---- THE INPUT

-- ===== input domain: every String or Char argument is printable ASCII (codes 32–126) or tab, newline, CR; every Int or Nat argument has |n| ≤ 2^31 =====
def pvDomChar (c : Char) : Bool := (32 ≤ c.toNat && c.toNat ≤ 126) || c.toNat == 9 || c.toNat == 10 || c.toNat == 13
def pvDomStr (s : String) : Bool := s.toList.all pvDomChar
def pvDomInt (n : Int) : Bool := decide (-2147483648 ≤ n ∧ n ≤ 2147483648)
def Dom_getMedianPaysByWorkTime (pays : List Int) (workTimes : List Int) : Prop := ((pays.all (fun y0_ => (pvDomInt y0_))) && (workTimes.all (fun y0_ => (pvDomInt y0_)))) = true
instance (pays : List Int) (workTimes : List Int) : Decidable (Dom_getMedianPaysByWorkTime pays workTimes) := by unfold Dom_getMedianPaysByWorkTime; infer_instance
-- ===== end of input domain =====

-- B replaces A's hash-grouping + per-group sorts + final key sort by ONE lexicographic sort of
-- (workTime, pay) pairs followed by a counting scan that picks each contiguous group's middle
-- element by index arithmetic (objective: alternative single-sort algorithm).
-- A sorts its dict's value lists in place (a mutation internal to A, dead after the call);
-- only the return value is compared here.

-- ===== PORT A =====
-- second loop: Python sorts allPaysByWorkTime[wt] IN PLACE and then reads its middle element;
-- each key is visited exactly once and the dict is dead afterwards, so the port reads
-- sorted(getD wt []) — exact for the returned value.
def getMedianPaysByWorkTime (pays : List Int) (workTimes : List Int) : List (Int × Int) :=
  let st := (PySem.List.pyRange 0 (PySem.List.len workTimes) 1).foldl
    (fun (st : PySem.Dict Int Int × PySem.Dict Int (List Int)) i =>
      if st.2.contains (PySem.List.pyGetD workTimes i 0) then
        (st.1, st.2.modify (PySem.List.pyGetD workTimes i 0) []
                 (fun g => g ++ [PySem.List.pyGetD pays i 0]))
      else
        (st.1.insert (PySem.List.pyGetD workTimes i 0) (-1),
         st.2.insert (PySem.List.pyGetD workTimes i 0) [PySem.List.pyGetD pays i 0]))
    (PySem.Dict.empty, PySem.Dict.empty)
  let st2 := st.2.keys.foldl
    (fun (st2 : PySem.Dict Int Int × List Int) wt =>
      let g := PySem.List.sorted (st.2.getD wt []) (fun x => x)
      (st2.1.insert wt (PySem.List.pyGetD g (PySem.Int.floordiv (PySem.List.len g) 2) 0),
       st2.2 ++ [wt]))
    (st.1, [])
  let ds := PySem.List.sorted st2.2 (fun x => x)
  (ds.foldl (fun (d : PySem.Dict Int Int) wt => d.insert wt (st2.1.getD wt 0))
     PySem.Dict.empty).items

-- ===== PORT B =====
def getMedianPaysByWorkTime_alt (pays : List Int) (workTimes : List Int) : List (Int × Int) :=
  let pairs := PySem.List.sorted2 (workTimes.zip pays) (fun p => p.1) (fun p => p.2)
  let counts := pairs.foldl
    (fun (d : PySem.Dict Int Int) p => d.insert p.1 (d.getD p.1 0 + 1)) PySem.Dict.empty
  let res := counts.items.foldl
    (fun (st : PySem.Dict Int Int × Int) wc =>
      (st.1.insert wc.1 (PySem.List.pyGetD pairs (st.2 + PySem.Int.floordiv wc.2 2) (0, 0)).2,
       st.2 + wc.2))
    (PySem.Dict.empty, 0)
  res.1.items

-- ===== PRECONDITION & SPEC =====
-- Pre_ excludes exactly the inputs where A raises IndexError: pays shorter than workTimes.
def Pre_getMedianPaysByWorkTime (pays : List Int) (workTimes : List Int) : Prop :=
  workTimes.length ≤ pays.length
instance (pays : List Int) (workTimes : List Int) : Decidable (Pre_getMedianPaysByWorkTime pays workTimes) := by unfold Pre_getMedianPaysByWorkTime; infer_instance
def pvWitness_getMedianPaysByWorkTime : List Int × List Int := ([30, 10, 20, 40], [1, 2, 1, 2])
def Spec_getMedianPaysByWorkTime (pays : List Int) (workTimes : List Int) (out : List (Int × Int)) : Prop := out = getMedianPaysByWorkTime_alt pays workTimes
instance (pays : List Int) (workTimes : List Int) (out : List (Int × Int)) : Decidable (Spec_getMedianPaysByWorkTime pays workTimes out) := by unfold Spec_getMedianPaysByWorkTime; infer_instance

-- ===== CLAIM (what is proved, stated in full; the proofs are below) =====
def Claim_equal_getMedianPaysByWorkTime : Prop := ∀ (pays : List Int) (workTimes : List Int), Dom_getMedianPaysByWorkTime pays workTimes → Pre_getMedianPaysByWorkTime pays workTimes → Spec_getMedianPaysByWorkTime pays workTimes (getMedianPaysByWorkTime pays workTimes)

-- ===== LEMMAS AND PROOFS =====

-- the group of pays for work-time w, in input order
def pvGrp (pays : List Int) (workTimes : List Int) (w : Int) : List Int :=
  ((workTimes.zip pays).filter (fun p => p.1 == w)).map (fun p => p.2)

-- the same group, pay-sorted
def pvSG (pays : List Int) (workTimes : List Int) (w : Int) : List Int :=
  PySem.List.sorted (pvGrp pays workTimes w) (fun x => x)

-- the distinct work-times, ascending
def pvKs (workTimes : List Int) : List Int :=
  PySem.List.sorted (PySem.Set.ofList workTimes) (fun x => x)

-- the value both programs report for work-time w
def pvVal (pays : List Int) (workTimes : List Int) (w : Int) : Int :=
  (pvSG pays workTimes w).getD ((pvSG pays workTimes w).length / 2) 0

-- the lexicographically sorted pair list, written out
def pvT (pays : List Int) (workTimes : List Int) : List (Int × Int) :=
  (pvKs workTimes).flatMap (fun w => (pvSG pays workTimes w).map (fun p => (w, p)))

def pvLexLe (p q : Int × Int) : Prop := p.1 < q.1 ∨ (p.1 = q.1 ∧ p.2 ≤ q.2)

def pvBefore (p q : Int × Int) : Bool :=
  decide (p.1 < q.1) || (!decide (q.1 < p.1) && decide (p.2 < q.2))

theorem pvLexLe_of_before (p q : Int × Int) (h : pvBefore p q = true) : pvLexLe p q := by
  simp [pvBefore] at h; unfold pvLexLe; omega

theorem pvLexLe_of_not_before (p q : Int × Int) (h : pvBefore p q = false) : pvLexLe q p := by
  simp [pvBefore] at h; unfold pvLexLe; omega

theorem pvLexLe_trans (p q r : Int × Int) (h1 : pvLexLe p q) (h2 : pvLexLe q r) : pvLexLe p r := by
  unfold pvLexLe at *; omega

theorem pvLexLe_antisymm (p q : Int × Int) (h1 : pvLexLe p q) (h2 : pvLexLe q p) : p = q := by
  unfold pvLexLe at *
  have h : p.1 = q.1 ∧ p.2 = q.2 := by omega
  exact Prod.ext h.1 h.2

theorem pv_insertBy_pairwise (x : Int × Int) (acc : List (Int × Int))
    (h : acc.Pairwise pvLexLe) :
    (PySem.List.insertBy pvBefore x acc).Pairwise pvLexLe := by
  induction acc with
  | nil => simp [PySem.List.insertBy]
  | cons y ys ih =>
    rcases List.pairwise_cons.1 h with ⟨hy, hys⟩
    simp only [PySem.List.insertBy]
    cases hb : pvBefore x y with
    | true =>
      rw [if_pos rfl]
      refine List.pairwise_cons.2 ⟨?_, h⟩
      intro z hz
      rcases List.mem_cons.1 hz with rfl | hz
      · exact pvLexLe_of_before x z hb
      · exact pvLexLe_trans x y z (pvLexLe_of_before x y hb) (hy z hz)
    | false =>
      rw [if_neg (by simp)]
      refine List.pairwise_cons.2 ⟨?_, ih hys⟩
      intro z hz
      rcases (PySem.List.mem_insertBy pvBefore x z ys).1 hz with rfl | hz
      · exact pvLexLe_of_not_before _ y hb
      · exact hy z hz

--------

Look above for the line holding "-- the lexicographically", then set down exactly that line and every line after it up to and including the line holding "theorem pvLexLe_of_not_before (p", with nothing else.

-- the lexicographically sorted pair list, written out
def pvT (pays : List Int) (workTimes : List Int) : List (Int × Int) :=
  (pvKs workTimes).flatMap (fun w => (pvSG pays workTimes w).map (fun p => (w, p)))

def pvLexLe (p q : Int × Int) : Prop := p.1 < q.1 ∨ (p.1 = q.1 ∧ p.2 ≤ q.2)

def pvBefore (p q : Int × Int) : Bool :=
  decide (p.1 < q.1) || (!decide (q.1 < p.1) && decide (p.2 < q.2))

theorem pvLexLe_of_before (p q : Int × Int) (h : pvBefore p q = true) : pvLexLe p q := by
  simp [pvBefore] at h; unfold pvLexLe; omega

theorem pvLexLe_of_not_before (p q : Int × Int) (h : pvBefore p q = false) : pvLexLe q p := by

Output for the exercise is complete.